- O Estado de S. Paulo
Estranhou-se a ausência do ministro Joaquim Levy no momento do anúncio dos cortes no Orçamento, mas deu-se como natural o fato de mensagem de tamanha importância não ser transmitida ao País pela presidente da República.
Dilma Rousseff seria a porta-voz abalizada. Isso em tempos normais. Neles também caberia à chefe do Poder Executivo reunir governadores para debater o contrato federativo e receber os prefeitos que anualmente "marcham" a Brasília.
A tarefa neste ano ficou com os presidentes da Câmara e do Senado.

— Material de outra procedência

-- pv_equiv track=rewrite | github.com/gnoluyCre/nine_grid_AI | nine_grid/calculator.py | apply_triple_rule
-- ===== SOURCE A (Python) =====
-- from collections import Counter
--
-- def apply_triple_rule(origin_digits: list[int], base_str: str, extra_prefix: str = "") -> dict:
--     counter = Counter(origin_digits)
--     prefix = "".join(str(num) * (counter[num] // 3) for num in sorted(counter.keys()))
--     intermediate = extra_prefix + prefix + base_str
--     suffix_counter = Counter(intermediate[:-1])
--     suffix = "".join(
--         str(num) * (suffix_counter[num] // 3) for num in sorted(suffix_counter.keys())
--     )
--     return {
--         "prefix_digits": prefix,
--         "base_digits": base_str,
--         "suffix_digits": suffix,
--         "grid": intermediate + suffix,
--     }
-- ===== SOURCE B (Python) =====
-- def apply_triple_rule(origin_digits: list[int], base_str: str, extra_prefix: str = "") -> dict:
--     # Run-length walk over a sorted copy: no Counter, no key set; equal values are
--     # adjacent after sorting, so each run of length r emits its value r//3 times.
--     def _emit(items, to_str):
--         if not items:
--             return ""
--         out = []
--         cur = items[0]
--         run = 1
--         for y in items[1:]:
--             if y == cur:
--                 run += 1
--             else:
--                 out.append(to_str(cur) * (run // 3))
--                 cur = y
--                 run = 1
--         out.append(to_str(cur) * (run // 3))
--         return "".join(out)
--
--     prefix = _emit(sorted(origin_digits), str)
--     intermediate = extra_prefix + prefix + base_str
--     suffix = _emit(sorted(intermediate[:-1]), str)
--     return {
--         "prefix_digits": prefix,
--         "base_digits": base_str,
--         "suffix_digits": suffix,
--         "grid": intermediate + suffix,
--     }
-- ===== Notes on version B (the rewrite author's own statement) =====
-- stated objective: alternative
-- what changed: Replaces both Counter dictionaries with a single run-length walk over a sorted copy of the input (equal values are adjacent after sorting, each run of length r emits its value r//3 times), so no hash counting and no separate sorted-keys pass.
import Mathlib
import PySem

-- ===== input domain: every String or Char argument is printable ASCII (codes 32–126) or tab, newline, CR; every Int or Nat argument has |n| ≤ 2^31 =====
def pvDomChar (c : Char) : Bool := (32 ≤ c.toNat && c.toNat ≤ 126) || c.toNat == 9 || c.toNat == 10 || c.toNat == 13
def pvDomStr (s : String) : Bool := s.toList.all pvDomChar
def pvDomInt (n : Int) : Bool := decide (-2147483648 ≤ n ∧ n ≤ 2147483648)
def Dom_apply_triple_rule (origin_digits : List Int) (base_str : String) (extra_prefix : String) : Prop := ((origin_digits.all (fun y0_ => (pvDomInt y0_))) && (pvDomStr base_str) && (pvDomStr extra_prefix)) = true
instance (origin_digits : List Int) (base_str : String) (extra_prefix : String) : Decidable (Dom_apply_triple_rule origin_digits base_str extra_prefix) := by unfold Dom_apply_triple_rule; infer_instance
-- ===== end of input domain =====

-- B replaces A's two Counter dictionaries by a single run-length walk over a sorted copy (alternative decomposition, same asymptotic cost).

-- shared primitive: Python's  s * n  on strings (n copies, empty for n ≤ 0); exact
def pyRep (cs : List Char) (n : Int) : List Char := (List.replicate n.toNat cs).flatten

-- ===== PORT A =====
def apply_triple_rule (origin_digits : List Int) (base_str : String) (extra_prefix : String) : List (String × String) :=
  let counter := PySem.Dict.counter origin_digits
  let prefixL : List Char :=
    ((PySem.List.sorted counter.keys (fun x => x) false).map
      (fun num => pyRep (PySem.Int.toChars num) (PySem.Int.floordiv (counter.getD num 0) 3))).flatten
  let intermediate : List Char := extra_prefix.toList ++ prefixL ++ base_str.toList
  let suffix_counter := PySem.Dict.counter (PySem.List.slice intermediate none (some (-1)))
  let suffixL : List Char :=
    ((PySem.List.sorted suffix_counter.keys (fun x => x) false).map
      (fun c => pyRep [c] (PySem.Int.floordiv (suffix_counter.getD c 0) 3))).flatten
  [("prefix_digits", String.ofList prefixL), ("base_digits", base_str),
   ("suffix_digits", String.ofList suffixL), ("grid", String.ofList (intermediate ++ suffixL))]

-- ===== PORT B =====
-- the run-length walk of Source B's _emit: current value x, current run length k
def pvRunGo {α : Type} [BEq α] (toS : α → List Char) (x : α) (k : Nat) : List α → List Char
  | [] => pyRep (toS x) (PySem.Int.floordiv (k : Int) 3)
  | y :: ys =>
    if y == x then pvRunGo toS x (k + 1) ys
    else pyRep (toS x) (PySem.Int.floordiv (k : Int) 3) ++ pvRunGo toS y 1 ys

def pvRunEmit {α : Type} [BEq α] (toS : α → List Char) : List α → List Char
  | [] => []
  | x :: xs => pvRunGo toS x 1 xs

def apply_triple_rule_alt (origin_digits : List Int) (base_str : String) (extra_prefix : String) : List (String × String) :=
  let prefixL := pvRunEmit PySem.Int.toChars (PySem.List.sorted origin_digits (fun x => x) false)
  let intermediate : List Char := extra_prefix.toList ++ prefixL ++ base_str.toList
  let suffixL := pvRunEmit (fun c => [c])
      (PySem.List.sorted (PySem.List.slice intermediate none (some (-1))) (fun x => x) false)
  [("prefix_digits", String.ofList prefixL), ("base_digits", base_str),
   ("suffix_digits", String.ofList suffixL), ("grid", String.ofList (intermediate ++ suffixL))]

-- ===== PRECONDITION & SPEC =====
def Spec_apply_triple_rule (origin_digits : List Int) (base_str : String) (extra_prefix : String) (out : List (String × String)) : Prop := out = apply_triple_rule_alt origin_digits base_str extra_prefix
instance (origin_digits : List Int) (base_str : String) (extra_prefix : String) (out : List (String × String)) : Decidable (Spec_apply_triple_rule origin_digits base_str extra_prefix out) := by unfold Spec_apply_triple_rule; infer_instance

-- ===== CLAIM (what is proved, stated in full; the proofs are below) =====
def Claim_equal_apply_triple_rule : Prop := ∀ (origin_digits : List Int) (base_str : String) (extra_prefix : String), Dom_apply_triple_rule origin_digits base_str extra_prefix → Spec_apply_triple_rule origin_digits base_str extra_prefix (apply_triple_rule origin_digits base_str extra_prefix)

-- ===== LEMMAS AND PROOFS =====

def runKeys {α : Type} [BEq α] : List α → List α
  | [] => []
  | a :: t => a :: runKeys (t.dropWhile (· == a))
termination_by l => l.length
decreasing_by simp only [List.length_cons]; exact Nat.lt_succ_of_le (List.length_dropWhile_le _ _)

theorem runKeys_subset {α : Type} [BEq α] : ∀ (l : List α), runKeys l ⊆ l
  | [] => by simp [runKeys]
  | a :: t => by
    rw [runKeys]
    intro z hz
    rcases List.mem_cons.mp hz with rfl | hz
    · exact List.mem_cons_self
    · exact List.mem_cons_of_mem _ ((List.dropWhile_sublist _).subset (runKeys_subset _ hz))
termination_by l => l.length
decreasing_by simp only [List.length_cons]; exact Nat.lt_succ_of_le (List.length_dropWhile_le _ _)

theorem dropWhile_gt {α : Type} [LinearOrder α] [BEq α] [LawfulBEq α] (t : List α) (a : α)
    (ht : t.Pairwise (· ≤ ·)) (ha : ∀ y ∈ t, a ≤ y) :
    ∀ z ∈ t.dropWhile (· == a), a < z := by
  intro z hz
  rcases hd : t.dropWhile (· == a) with _ | ⟨h, r⟩
  · simp [hd] at hz
  · have hh : ¬ (h == a) = true := by
      have := List.head_dropWhile_not (· == a) (l := t) (by simp [hd])
      simpa [hd] using this
    have hha : h ≠ a := by simpa using hh
    have hsub : (t.dropWhile (· == a)).Sublist t := List.dropWhile_sublist _
    have hah : a ≤ h := ha h (hsub.mem (by simp [hd]))
    have hlt : a < h := lt_of_le_of_ne hah (fun e => hha e.symm)
    rw [hd] at hz
    rcases List.mem_cons.mp hz with rfl | hzr
    · exact hlt
    · have hp : (h :: r).Pairwise (· ≤ ·) := by rw [← hd]; exact ht.sublist hsub
      exact lt_of_lt_of_le hlt ((List.pairwise_cons.mp hp).1 z hzr)

theorem count_dropWhile {α : Type} [LinearOrder α] [BEq α] [LawfulBEq α] (t : List α) (a : α)
    (k : α) (hk : k ≠ a) :
    (t.dropWhile (· == a)).count k = t.count k := by
  conv_rhs => rw [← List.takeWhile_append_dropWhile (p := (· == a)) (l := t)]
  rw [List.count_append]
  have : (t.takeWhile (· == a)).count k = 0 := by
    rw [List.count_eq_zero]
    intro hmem
    exact hk (by simpa using List.mem_takeWhile_imp hmem)
  omega

theorem go_spec {α : Type} [LinearOrder α] [BEq α] [LawfulBEq α] (toS : α → List Char) :
    ∀ (t : List α) (x : α) (k : Nat), t.Pairwise (· ≤ ·) → (∀ y ∈ t, x ≤ y) →
    pvRunGo toS x k t = pyRep (toS x) (PySem.Int.floordiv ((k + t.count x : Nat) : Int) 3)
      ++ pvRunEmit toS (t.dropWhile (· == x))
  | [], x, k, _, _ => by simp [pvRunGo, pvRunEmit]
  | y :: ys, x, k, ht, hx => by
    rcases List.pairwise_cons.mp ht with ⟨hy, hys⟩
    by_cases h : y = x
    · subst h
      simp only [pvRunGo, beq_self_eq_true, if_true]
      rw [go_spec toS ys y (k+1) hys hy,
        show List.dropWhile (· == y) (y :: ys) = List.dropWhile (· == y) ys from
          List.dropWhile_cons_of_pos (by simp),
        List.count_cons_self,
        show (k + 1) + ys.count y = k + (ys.count y + 1) from by omega]
    · have hxy : x < y := lt_of_le_of_ne (hx y List.mem_cons_self) (fun e => h e.symm)
      have hcnt : (y :: ys).count x = 0 := by
        rw [List.count_eq_zero]
        intro hmem
        rcases List.mem_cons.mp hmem with rfl | hm
        · exact h rfl
        · exact absurd rfl (ne_of_gt (lt_of_lt_of_le hxy (hy x hm)))
      simp only [pvRunGo]
      rw [if_neg (by simpa using h), hcnt,
        show List.dropWhile (· == x) (y :: ys) = y :: ys from
          List.dropWhile_cons_of_neg (by simpa using h)]
      rfl

theorem emit_spec {α : Type} [LinearOrder α] [BEq α] [LawfulBEq α] (toS : α → List Char) :
    ∀ (s : List α), s.Pairwise (· ≤ ·) →
    pvRunEmit toS s = ((runKeys s).map
      (fun k => pyRep (toS k) (PySem.Int.floordiv ((s.count k : Nat) : Int) 3))).flatten
  | [], _ => by simp [pvRunEmit, runKeys]
  | a :: t, hs => by
    rcases List.pairwise_cons.mp hs with ⟨ha, ht⟩
    have ht' : (t.dropWhile (· == a)).Pairwise (· ≤ ·) := ht.sublist (List.dropWhile_sublist _)
    have ih := emit_spec toS (t.dropWhile (· == a)) ht'
    show pvRunGo toS a 1 t = _
    rw [go_spec toS t a 1 ht ha, ih, runKeys]
    simp only [List.map_cons, List.flatten_cons, List.count_cons_self]
    congr 1
    · rw [show 1 + t.count a = t.count a + 1 from by omega]
    · apply congrArg
      apply List.map_congr_left
      intro k hk
      have hkmem : k ∈ t.dropWhile (· == a) := runKeys_subset _ hk
      have hak : a < k := dropWhile_gt t a ht ha k hkmem
      have hc : List.count k (a :: t) = List.count k t := by
        rw [List.count_cons]
        simp [hak.ne]
      rw [count_dropWhile t a k hak.ne', hc]
termination_by s => s.length
decreasing_by simp only [List.length_cons]; exact Nat.lt_succ_of_le (List.length_dropWhile_le _ _)

theorem runKeys_pairwise {α : Type} [LinearOrder α] [BEq α] [LawfulBEq α] :
    ∀ (s : List α), s.Pairwise (· ≤ ·) → (runKeys s).Pairwise (· < ·)
  | [], _ => by simp [runKeys]
  | a :: t, hs => by
    rcases List.pairwise_cons.mp hs with ⟨ha, ht⟩
    rw [runKeys]
    refine List.pairwise_cons.mpr ⟨?_, runKeys_pairwise _ (ht.sublist (List.dropWhile_sublist _))⟩
    intro z hz
    exact dropWhile_gt t a ht ha z (runKeys_subset _ hz)
termination_by s => s.length
decreasing_by simp only [List.length_cons]; exact Nat.lt_succ_of_le (List.length_dropWhile_le _ _)

theorem mem_runKeys {α : Type} [LinearOrder α] [BEq α] [LawfulBEq α] :
    ∀ (s : List α), s.Pairwise (· ≤ ·) → ∀ x ∈ s, x ∈ runKeys s
  | a :: t, hs, x, hx => by
    rcases List.pairwise_cons.mp hs with ⟨ha, ht⟩
    rw [runKeys]
    rcases List.mem_cons.mp hx with rfl | hxt
    · exact List.mem_cons_self
    · rcases List.mem_append.mp
        (by rw [List.takeWhile_append_dropWhile (p := (· == a)) (l := t)]; exact hxt) with htk | hdr
      · have : x = a := by simpa using List.mem_takeWhile_imp htk
        simp [this]
      · exact List.mem_cons_of_mem _
          (mem_runKeys _ (ht.sublist (List.dropWhile_sublist _)) x hdr)
termination_by s => s.length
decreasing_by simp only [List.length_cons]; exact Nat.lt_succ_of_le (List.length_dropWhile_le _ _)

theorem keys_spec {α : Type} [LinearOrder α] [BEq α] [LawfulBEq α] (l : List α) :
    PySem.List.sorted (PySem.Set.ofList l) (fun x => x) false
      = runKeys (PySem.List.sorted l (fun x => x) false) := by
  have hsort : (PySem.List.sorted l (fun x => x) false).Pairwise (· ≤ ·) :=
    PySem.List.sorted_pairwise l (fun x => x)
  have hpw : (runKeys (PySem.List.sorted l (fun x => x) false)).Pairwise (· < ·) :=
    runKeys_pairwise _ hsort
  refine PySem.List.sorted_eq_of_perm_of_pairwise_lt _ _ _ ?_ hpw
  refine (List.perm_ext_iff_of_nodup (hpw.nodup) (PySem.Set.nodup_ofList l)).mpr ?_
  intro x
  constructor
  · intro hx
    have : x ∈ PySem.List.sorted l (fun x => x) false := runKeys_subset _ hx
    exact (PySem.Set.mem_ofList l x).mpr ((PySem.List.mem_sorted l _ false x).mp this)
  · intro hx
    exact mem_runKeys _ hsort x
      ((PySem.List.mem_sorted l _ false x).mpr ((PySem.Set.mem_ofList l x).mp hx))

theorem run_eq {α : Type} [LinearOrder α] [BEq α] [LawfulBEq α] (toS : α → List Char) (l : List α) :
    pvRunEmit toS (PySem.List.sorted l (fun x => x) false)
    = ((PySem.List.sorted (PySem.Set.ofList l) (fun x => x) false).map
        (fun k => pyRep (toS k) (PySem.Int.floordiv ((l.count k : Int)) 3))).flatten := by
  rw [emit_spec toS _ (PySem.List.sorted_pairwise l (fun x => x)), keys_spec]
  congr 1
  apply List.map_congr_left
  intro k _
  rw [(PySem.List.sorted_perm l (fun x => x) false).count_eq]

-- ===== VERDICT (by name: the statement is the Claim_ definition above) =====
theorem apply_triple_rule_spec : Claim_equal_apply_triple_rule := by
  intro od bs ep _
  show _ = _
  unfold apply_triple_rule apply_triple_rule_alt
  simp only [PySem.Dict.keys_counter, PySem.Dict.getD_counter, run_eq]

A presidente já não havia aparecido quando do anúncio das medidas do ajuste fiscal, oficializando assim a transferência da condução pública da economia para Joaquim Levy. Questão de confiabilidade.
Depois, viu-se forçada a terceirizar a articulação política. Questão de habilidade. Entregou o serviço ao vice-presidente Michel Temer, comandante em chefe do PMDB, justamente o partido que o governo de início pretendia alijar da coalizão, substituindo por aliados mais dóceis.
Adiante o Congresso limitou a uma só a indicação de ministros do Supremo Tribunal Federal pela atual presidente, ao aprovar a extensão de 70 para 75 anos de idade a aposentadoria compulsória dos magistrados.
No meio tempo Dilma Rousseff e a opinião pública desentenderam-se de tal maneira que à presidente não restou opção a não ser o recolhimento. Parou de circular em eventos onde pudesse haver contato com a população e precisou até abrir mão do monólogo dos pronunciamentos oficiais em rede de televisão a fim de evitar vaias e panelaços.
Diga-se em favor da presidente que não é o único alvo. O vice também já foi obrigado a desistir de discursar em solenidades públicas devido a protestos de não mais que 50 pessoas e até o ex-presidente Luiz Inácio da Silva andou levando uns passa-foras quando apareceu no programa anual do PT. Do qual, pela primeira vez, Dilma absteve-se de participar.
Como reza o lugar comum, não está fácil para ninguém. Nem para a oposição que, apesar de todo o desgaste do governo, tem dado um duro danado para calibrar o enfrentamento com o Planalto. Precisa manter acesa a chama da insatisfação, mas, ao mesmo tempo, não pode perder o pé da realidade.
Por exemplo: de que adianta insistir em pedido de impeachment via Parlamento se está mais do que evidente que o presidente da Câmara, Eduardo Cunha, não dará prosseguimento ao processo, seja por falta de embasamento objetivo ou ausência de interesse político?
Ademais, sejamos francos: se por hipótese remota houvesse o afastamento da presidente antes de dois anos de mandato e fossem realizadas novas eleições, a oposição estaria mesmo interessada em assumir o comando do País do jeito que está?
Por ora, ao PSDB parece soar muito mais agradável assistir ao PT, Dilma, Lula e companhia encontrarem uma saída para a enrascada que eles mesmos construíram. Além disso, as coisas entre os tucanos voltaram a ficar complicadas em termos de ambições presidenciais.
O senador Aécio Neves já não corre sozinho. O governador Geraldo Alckmin constrói seu caminho rumo à candidatura e o senador José Serra começa a se reposicionar. Para os oposicionistas, portanto, melhor o impedimento de fato, na prática, que um impeachment de direito sem efeito.
Voz do dono. Além de consenso mínimo entre as forças políticas representadas no Congresso, falta a esse projeto de reforma política que agora começa a ser debatido no plenário da Câmara, o principal: o entendimento por parte do eleitor.
É de se duvidar se o ator principal do processo - o dono do voto - faça a mais pálida ideia do significado daquilo que discutem suas excelências. A amplitude da pauta leva a crer que, mais uma vez, a intenção é propor mudar para deixar tudo como está.
Isso na melhor das hipóteses, porque pode piorar.